It’s a fact relayed to me by one of my nursing friends that one of the biggest indicators for oppositional behaviour is strict parenting. I had a relatively strict upbringing, and when I rebelled, it was fairly spectacular. Indeed, I’ve written before about how my father’s unwillingness to let me grow up led to a five year career in the, um, adult entertainment industry and let’s say, an ‘intimate’ piercing, just to get my own back on him telling me I looked like a tart when I got my ears pierced twice.
It’s a trend I’ve noticed with friends with difficult childhoods who’ve long since left the years of teenage rebellion, and among the kids of friends who’ve adopted more disciplinarian parenting methods. Those with strict parents rebel hard, and those with the strictest are still rebelling well into adulthood.

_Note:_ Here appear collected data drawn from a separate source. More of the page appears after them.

-- pv_equiv track=rewrite | github.com/pensarnada/Python-Homeworks | Python-Homeworks/YH_hw4.py | Check_DNA_RNA
-- ===== SOURCE A (Python) =====
-- count=0 # Counts invalid letters for function_1
--
-- def Check_Valid(sequence,count): # Checks if Nucleic acid is valid or invalid
--     Nucs=["A","C","G","T","U"]
--     if len(sequence) == 0 :
--         if count>0:
--             return "invalid"
--         else:
--             return "valid"
--     else:
--         if "U" in sequence and "T" in sequence:
--             count+=1
--         elif sequence[0] not in Nucs:
--             count+=1
--         return Check_Valid(sequence[1:],count)
--
-- def Check_DNA_RNA(sequence): # Checks if given Nucleic acid is DNA or RNA or invalid.
--     if Check_Valid(sequence,count)=="valid":
--
--         if len(sequence) == 0:
--             return "uncertain"
--
--         if sequence[0]=="T":
--             return "DNA"
--         elif sequence[0]=="U":
--             return "RNA"
--         else:
--             return Check_DNA_RNA(sequence[1:])
--     else:
--         return "invalid"
-- ===== SOURCE B (Python) =====
-- def Check_DNA_RNA(sequence):
--     # Single linear scan instead of A's nested recursion over suffixes.
--     has_t = has_u = False
--     first = ""
--     for ch in sequence:
--         if ch not in ("A", "C", "G", "T", "U"):
--             return "invalid"
--         if ch == "T":
--             has_t = True
--             if not first:
--                 first = "DNA"
--         elif ch == "U":
--             has_u = True
--             if not first:
--                 first = "RNA"
--         if has_t and has_u:
--             return "invalid"
--     return first if first else "uncertain"
-- ===== Notes on version B (the rewrite author's own statement) =====
-- stated objective: faster
-- what changed: Replaced A's recursion that re-validates every suffix (each validation itself scanning all its suffixes with substring tests) by one linear scan tracking whether T and U were seen and the first T/U classification.
import Mathlib
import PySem

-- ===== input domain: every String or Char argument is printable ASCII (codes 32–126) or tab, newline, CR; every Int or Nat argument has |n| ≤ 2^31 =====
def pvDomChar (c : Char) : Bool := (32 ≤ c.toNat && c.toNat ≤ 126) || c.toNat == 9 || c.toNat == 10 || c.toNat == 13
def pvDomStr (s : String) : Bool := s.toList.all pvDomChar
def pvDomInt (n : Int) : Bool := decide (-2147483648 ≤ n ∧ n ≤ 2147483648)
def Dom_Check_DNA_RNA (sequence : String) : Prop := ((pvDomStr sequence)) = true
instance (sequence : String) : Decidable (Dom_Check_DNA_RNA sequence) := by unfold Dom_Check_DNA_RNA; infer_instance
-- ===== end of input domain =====

-- B replaces A's recursion that re-validates every suffix by one linear scan (asymptotically faster).

-- ===== PORT A =====
-- Check_Valid(sequence, count): recursion over the string, incrementing count per A's rules.
def checkValidA : List Char → Int → String
  | [], count => if count > 0 then "invalid" else "valid"
  | c :: rest, count =>
    let count :=
      if 'U' ∈ (c :: rest) ∧ 'T' ∈ (c :: rest) then count + 1
      else if c ∉ (['A', 'C', 'G', 'T', 'U'] : List Char) then count + 1
      else count
    checkValidA rest count

def checkDnaRnaA : List Char → String
  | [] => if checkValidA [] 0 = "valid" then "uncertain" else "invalid"
  | c :: rest =>
    if checkValidA (c :: rest) 0 = "valid" then
      if c = 'T' then "DNA"
      else if c = 'U' then "RNA"
      else checkDnaRnaA rest
    else "invalid"

def Check_DNA_RNA (sequence : String) : String := checkDnaRnaA sequence.toList

-- ===== PORT B =====
-- single linear scan: (hasT, hasU, first) state as in Source B's loop
def altLoopB : List Char → Bool → Bool → String → String
  | [], _, _, first => if first = "" then "uncertain" else first
  | c :: rest, hasT, hasU, first =>
    if c ∉ (['A', 'C', 'G', 'T', 'U'] : List Char) then "invalid"
    else
      let s : Bool × Bool × String :=
        if c = 'T' then (true, hasU, if first = "" then "DNA" else first)
        else if c = 'U' then (hasT, true, if first = "" then "RNA" else first)
        else (hasT, hasU, first)
      if s.1 && s.2.1 then "invalid"
      else altLoopB rest s.1 s.2.1 s.2.2

def Check_DNA_RNA_alt (sequence : String) : String :=
  altLoopB sequence.toList false false ""

-- ===== PRECONDITION & SPEC =====
def Spec_Check_DNA_RNA (sequence : String) (out : String) : Prop := out = Check_DNA_RNA_alt sequence
instance (sequence : String) (out : String) : Decidable (Spec_Check_DNA_RNA sequence out) := by unfold Spec_Check_DNA_RNA; infer_instance

-- ===== CLAIM (what is proved, stated in full; the proofs are below) =====
def Claim_equal_Check_DNA_RNA : Prop := ∀ (sequence : String), Dom_Check_DNA_RNA sequence → Spec_Check_DNA_RNA sequence (Check_DNA_RNA sequence)

-- ===== LEMMAS AND PROOFS =====

def pvNucs : List Char := ['A', 'C', 'G', 'T', 'U']

def pvGood (l : List Char) : Prop := (∀ c ∈ l, c ∈ pvNucs) ∧ ¬('T' ∈ l ∧ 'U' ∈ l)

def pvFirstTU : List Char → String
  | [] => "uncertain"
  | c :: rest => if c = 'T' then "DNA" else if c = 'U' then "RNA" else pvFirstTU rest

-- number of increments checkValidA performs while consuming l
def pvIncs : List Char → Nat
  | [] => 0
  | c :: rest =>
    (if 'U' ∈ (c :: rest) ∧ 'T' ∈ (c :: rest) then 1
     else if c ∉ pvNucs then 1 else 0) + pvIncs rest

lemma checkValidA_valid_iff (l : List Char) : ∀ count : Int,
    (checkValidA l count = "valid" ↔ count + (pvIncs l : Int) ≤ 0) := by
  induction l with
  | nil =>
    intro count
    simp only [checkValidA, pvIncs, Nat.cast_zero, add_zero]
    split_ifs with h
    · constructor
      · intro hv; exact absurd hv (by decide)
      · omega
    · simp only [true_iff]; omega
  | cons c rest ih =>
    intro count
    simp only [checkValidA, pvIncs, pvNucs]
    split_ifs with h1 h2 <;>
      rw [ih] <;> push_cast <;> constructor <;> intro <;> omega

lemma pvIncs_zero_iff (l : List Char) : pvIncs l = 0 ↔ pvGood l := by
  induction l with
  | nil => simp [pvIncs, pvGood]
  | cons c rest ih =>
    simp only [pvIncs, Nat.add_eq_zero_iff, ih, pvGood]
    constructor
    · rintro ⟨h1, h2, h3⟩
      by_cases hb : 'U' ∈ (c :: rest) ∧ 'T' ∈ (c :: rest)
      · rw [if_pos hb] at h1; exact absurd h1 one_ne_zero
      · rw [if_neg hb] at h1
        by_cases hc : c ∉ pvNucs
        · rw [if_pos hc] at h1; exact absurd h1 one_ne_zero
        · push_neg at hc
          refine ⟨fun x hx => ?_, fun ⟨hT, hU⟩ => hb ⟨hU, hT⟩⟩
          rcases List.mem_cons.mp hx with rfl | hx
          · exact hc
          · exact h2 x hx
    · rintro ⟨hall, hnb⟩
      have hc : c ∈ pvNucs := hall c (List.mem_cons_self ..)
      have hb : ¬('U' ∈ (c :: rest) ∧ 'T' ∈ (c :: rest)) := fun ⟨hU, hT⟩ => hnb ⟨hT, hU⟩
      refine ⟨by rw [if_neg hb, if_neg (by simp [hc])],
        fun x hx => hall x (List.mem_cons_of_mem _ hx),
        fun ⟨hT, hU⟩ => hnb ⟨List.mem_cons_of_mem _ hT, List.mem_cons_of_mem _ hU⟩⟩

lemma checkValidA_zero (l : List Char) : checkValidA l 0 = "valid" ↔ pvGood l := by
  rw [checkValidA_valid_iff, ← pvIncs_zero_iff]
  omega

lemma pvGood_tail {c : Char} {rest : List Char} (h : pvGood (c :: rest)) : pvGood rest :=
  ⟨fun x hx => h.1 x (List.mem_cons_of_mem _ hx),
    fun ⟨hT, hU⟩ => h.2 ⟨List.mem_cons_of_mem _ hT, List.mem_cons_of_mem _ hU⟩⟩

lemma checkDnaRnaA_good : ∀ l : List Char, pvGood l → checkDnaRnaA l = pvFirstTU l := by
  intro l
  induction l with
  | nil =>
    intro h
    simp [checkDnaRnaA, checkValidA_zero, h, pvFirstTU]
  | cons c rest ih =>
    intro hg
    simp only [checkDnaRnaA, pvFirstTU]
    rw [if_pos ((checkValidA_zero _).mpr hg)]
    split_ifs with hT hU
    · rfl
    · rfl
    · exact ih (pvGood_tail hg)

lemma checkDnaRnaA_bad : ∀ l : List Char, ¬ pvGood l → checkDnaRnaA l = "invalid" := by
  intro l h
  cases l with
  | nil => exact absurd ⟨fun x hx => absurd hx List.not_mem_nil, by simp⟩ h
  | cons c rest =>
    simp only [checkDnaRnaA]
    rw [if_neg (fun hv => h ((checkValidA_zero _).mp hv))]

-- B-side: the scan returns "invalid" once a bad char is in l or both T and U are seen/coming
lemma altLoopB_invalid : ∀ (l : List Char) (hasT hasU : Bool) (first : String),
    (hasT && hasU) = false →
    ((∃ c ∈ l, c ∉ pvNucs) ∨ ((hasT = true ∨ 'T' ∈ l) ∧ (hasU = true ∨ 'U' ∈ l))) →
    altLoopB l hasT hasU first = "invalid" := by
  intro l
  induction l with
  | nil =>
    intro hasT hasU first hb h
    rcases h with ⟨c, hc, _⟩ | ⟨hT | hT, hU | hU⟩ <;> simp_all
  | cons c rest ih =>
    intro hasT hasU first hb h
    by_cases hcn : c ∈ pvNucs
    · by_cases hT : c = 'T'
      · subst hT
        cases hasU with
        | true => simp [altLoopB]
        | false =>
          simp only [altLoopB]
          simp
          refine ih true false _ rfl ?_
          rcases h with ⟨x, hx, hxn⟩ | ⟨_, hU2 | hU2⟩
          · rcases List.mem_cons.mp hx with rfl | hx
            · exact absurd hcn hxn
            · exact Or.inl ⟨x, hx, hxn⟩
          · exact absurd hU2 (by decide)
          · right
            refine ⟨Or.inl rfl, Or.inr ?_⟩
            rcases List.mem_cons.mp hU2 with h' | h'
            · exact absurd h' (by decide)
            · exact h'
      · by_cases hU : c = 'U'
        · subst hU
          cases hasT with
          | true => simp [altLoopB]
          | false =>
            simp only [altLoopB]
            simp
            refine ih false true _ rfl ?_
            rcases h with ⟨x, hx, hxn⟩ | ⟨hT2 | hT2, _⟩
            · rcases List.mem_cons.mp hx with rfl | hx
              · exact absurd hcn hxn
              · exact Or.inl ⟨x, hx, hxn⟩
            · exact absurd hT2 (by decide)
            · right
              refine ⟨Or.inr ?_, Or.inl rfl⟩
              rcases List.mem_cons.mp hT2 with h' | h'
              · exact absurd h' (by decide)
              · exact h'
        · -- c ∈ {A,C,G}: state unchanged
          have hcn' : c ∈ (['A', 'C', 'G', 'T', 'U'] : List Char) := hcn
          simp only [altLoopB]
          simp only [if_neg (not_not_intro hcn'), if_neg hT, if_neg hU, hb,
            Bool.false_eq_true, if_false]
          refine ih hasT hasU first hb ?_
          rcases h with ⟨x, hx, hxn⟩ | ⟨hT2, hU2⟩
          · rcases List.mem_cons.mp hx with rfl | hx
            · exact absurd hcn hxn
            · exact Or.inl ⟨x, hx, hxn⟩
          · right
            constructor
            · rcases hT2 with h' | h'
              · exact Or.inl h'
              · rcases List.mem_cons.mp h' with rfl | h''
                · exact absurd rfl hT
                · exact Or.inr h''
            · rcases hU2 with h' | h'
              · exact Or.inl h'
              · rcases List.mem_cons.mp h' with rfl | h''
                · exact absurd rfl hU
                · exact Or.inr h''
    · -- bad char at the head: immediate "invalid"
      have hcn' : c ∉ (['A', 'C', 'G', 'T', 'U'] : List Char) := hcn
      simp only [altLoopB]
      rw [if_pos hcn']

-- once first is set and nothing invalid remains, the scan returns first
lemma altLoopB_skip : ∀ (l : List Char) (hasT hasU : Bool) (first : String),
    first ≠ "" → (∀ c ∈ l, c ∈ pvNucs) →
    ¬((hasT = true ∨ 'T' ∈ l) ∧ (hasU = true ∨ 'U' ∈ l)) →
    altLoopB l hasT hasU first = first := by
  intro l
  induction l with
  | nil =>
    intro hasT hasU first hf _ _
    simp [altLoopB, hf]
  | cons c rest ih =>
    intro hasT hasU first hf hall hnb
    have hcn : c ∈ pvNucs := hall c (List.mem_cons_self ..)
    have hall' : ∀ x ∈ rest, x ∈ pvNucs := fun x hx => hall x (List.mem_cons_of_mem _ hx)
    by_cases hT : c = 'T'
    · subst hT
      have hU1 : hasU = false := by
        by_contra h'
        exact hnb ⟨Or.inr (List.mem_cons_self ..), Or.inl (by simpa using h')⟩
      have hU2 : 'U' ∉ rest := fun h' =>
        hnb ⟨Or.inr (List.mem_cons_self ..), Or.inr (List.mem_cons_of_mem _ h')⟩
      subst hU1
      simp only [altLoopB]
      simp [hf]
      exact ih true false first hf hall' (by simp [hU2])
    · by_cases hUc : c = 'U'
      · subst hUc
        have hT1 : hasT = false := by
          by_contra h'
          exact hnb ⟨Or.inl (by simpa using h'), Or.inr (List.mem_cons_self ..)⟩
        have hT2 : 'T' ∉ rest := fun h' =>
          hnb ⟨Or.inr (List.mem_cons_of_mem _ h'), Or.inr (List.mem_cons_self ..)⟩
        subst hT1
        simp only [altLoopB]
        simp [hf]
        exact ih false true first hf hall' (by simp [hT2])
      · have hcn' : c ∈ (['A', 'C', 'G', 'T', 'U'] : List Char) := hcn
        simp only [altLoopB]
        have hb : ¬((hasT && hasU) = true) := by
          intro h'
          simp only [Bool.and_eq_true] at h'
          exact hnb ⟨Or.inl h'.1, Or.inl h'.2⟩
        simp only [if_neg (not_not_intro hcn'), if_neg hT, if_neg hUc, if_neg hb]
        refine ih hasT hasU first hf hall' ?_
        intro ⟨h1, h2⟩
        apply hnb
        constructor
        · rcases h1 with h' | h'
          · exact Or.inl h'
          · exact Or.inr (List.mem_cons_of_mem _ h')
        · rcases h2 with h' | h'
          · exact Or.inl h'
          · exact Or.inr (List.mem_cons_of_mem _ h')

lemma altLoopB_good : ∀ l : List Char, pvGood l → altLoopB l false false "" = pvFirstTU l := by
  intro l
  induction l with
  | nil => intro _; rfl
  | cons c rest ih =>
    intro hg
    have hcn : c ∈ pvNucs := hg.1 c (List.mem_cons_self ..)
    have hall' : ∀ x ∈ rest, x ∈ pvNucs := fun x hx => hg.1 x (List.mem_cons_of_mem _ hx)
    by_cases hT : c = 'T'
    · subst hT
      have hU : 'U' ∉ rest :=
        fun h' => hg.2 ⟨List.mem_cons_self .., List.mem_cons_of_mem _ h'⟩
      simp only [altLoopB, pvFirstTU]
      simp
      exact altLoopB_skip rest true false "DNA" (by decide) hall' (by simp [hU])
    · by_cases hUc : c = 'U'
      · subst hUc
        have hT2 : 'T' ∉ rest :=
          fun h' => hg.2 ⟨List.mem_cons_of_mem _ h', List.mem_cons_self ..⟩
        simp only [altLoopB, pvFirstTU]
        simp
        exact altLoopB_skip rest false true "RNA" (by decide) hall' (by simp [hT2])
      · have hcn' : c ∈ (['A', 'C', 'G', 'T', 'U'] : List Char) := hcn
        simp only [altLoopB, pvFirstTU]
        simp only [if_neg (not_not_intro hcn'), if_neg hT, if_neg hUc]
        simpa using ih (pvGood_tail hg)

lemma altLoopB_bad (l : List Char) (hg : ¬ pvGood l) :
    altLoopB l false false "" = "invalid" := by
  apply altLoopB_invalid l false false "" rfl
  unfold pvGood at hg
  rcases not_and_or.mp hg with h | h
  · push_neg at h
    obtain ⟨x, hx, hxn⟩ := h
    exact Or.inl ⟨x, hx, hxn⟩
  · push_neg at h
    exact Or.inr ⟨Or.inr h.1, Or.inr h.2⟩

-- ===== VERDICT (by name: the statement is the Claim_ definition above) =====
theorem Check_DNA_RNA_spec : Claim_equal_Check_DNA_RNA := by
  intro sequence _
  unfold Spec_Check_DNA_RNA Check_DNA_RNA Check_DNA_RNA_alt
  by_cases hg : pvGood sequence.toList
  · rw [checkDnaRnaA_good _ hg, altLoopB_good _ hg]
  · rw [checkDnaRnaA_bad _ hg, altLoopB_bad _ hg]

When my son, aged three or four, started to exhibit signs of oppositional defiance (as most pre-schoolers do), I quickly realised the surest way to create tension was to insist on having my way all the time. Letting him have his way, at least some of the time, meant there was absolutely nothing to fight against, and so, in time, he gave up pushing.
With two kids diagnosed on the autism spectrum, I recognise my own tendency to inflexibility, no doubt handed down to me by my own parents and passed down to my kids. It took a massive cognitive leap to recognise that a looser leash and a more child centric approach to my own parenting might produce better results than my own childhood’s focus on good behaviour, manners and excellent school reports – and indeed the expectations that I would look a certain way.
The Laura Ashley dresses of my childhood- my father’s way of domesticising his new found affluence – brought so much mortification to my six year old self lest I see classmates around town wearing neon, may have been chicken or egg to my adolescent self-consciousness. But by not allowing me to wear bras or indeed anything even vaguely sexy when I was older, the inevitability of my all-out early adulthood rebellion was sealed.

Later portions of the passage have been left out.